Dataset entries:
++++++++
-- pv_equiv track=rewrite | github.com/Codaily/Algorithm_Programmers | Level1/4주차_직업군 추천하기/jihyoung.py | solution
-- ===== SOURCE A (Python) =====
-- def solution(table, languages, preference):
--     answer = {}
--     for i in range (0, len(table)):
--
--         temp = table[i].split()
--         sum = 0
--
--         for j in range(0, len(languages)):
--             try :
--                 score = 6 - temp.index(languages[j])
--             except:
--                 score = 0
--             sum += score * preference[j]
--         answer[temp[0]] = sum
--
--     return sorted([k for k,v in answer.items() if max(answer.values()) == v])[0]
-- ===== SOURCE B (Python) =====
-- def solution(table, languages, preference):
--     best_name = None
--     best_score = None
--     seen = set()
--     for row in reversed(table):
--         temp = row.split()
--         name = temp[0]
--         if name in seen:
--             continue
--         seen.add(name)
--         score = 0
--         for j in range(len(languages)):
--             if languages[j] in temp:
--                 score += (6 - temp.index(languages[j])) * preference[j]
--         if best_name is None or score > best_score or (score == best_score and name < best_name):
--             best_name = name
--             best_score = score
--     return best_name
-- ===== Notes on version B (the rewrite author's own statement) =====
-- stated objective: faster
-- what changed: B drops the dict-then-filter-then-sort pipeline: one streaming pass over the rows in reverse with a seen-set (so the last row per job name wins, exactly as A's dict overwrite), keeping the best (score, name) pair and updating on strictly larger score or equal score with lexicographically smaller name; A's max(answer.values()) re-evaluated per comprehension item and the final sort disappear.
import Mathlib
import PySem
++++++++
WHAT YOU ARE ASKED TO DO: In the records above, locate the line that contains "temp = row.split()". Repeat it and every line after it, exactly, and nothing else.

OUTPUT OF THE TASK:
--         temp = row.split()
--         name = temp[0]
--         if name in seen:
--             continue
--         seen.add(name)
--         score = 0
--         for j in range(len(languages)):
--             if languages[j] in temp:
--                 score += (6 - temp.index(languages[j])) * preference[j]
--         if best_name is None or score > best_score or (score == best_score and name < best_name):
--             best_name = name
--             best_score = score
--     return best_name
-- ===== Notes on version B (the rewrite author's own statement) =====
-- stated objective: faster
-- what changed: B drops the dict-then-filter-then-sort pipeline: one streaming pass over the rows in reverse with a seen-set (so the last row per job name wins, exactly as A's dict overwrite), keeping the best (score, name) pair and updating on strictly larger score or equal score with lexicographically smaller name; A's max(answer.values()) re-evaluated per comprehension item and the final sort disappear.
import Mathlib
import PySem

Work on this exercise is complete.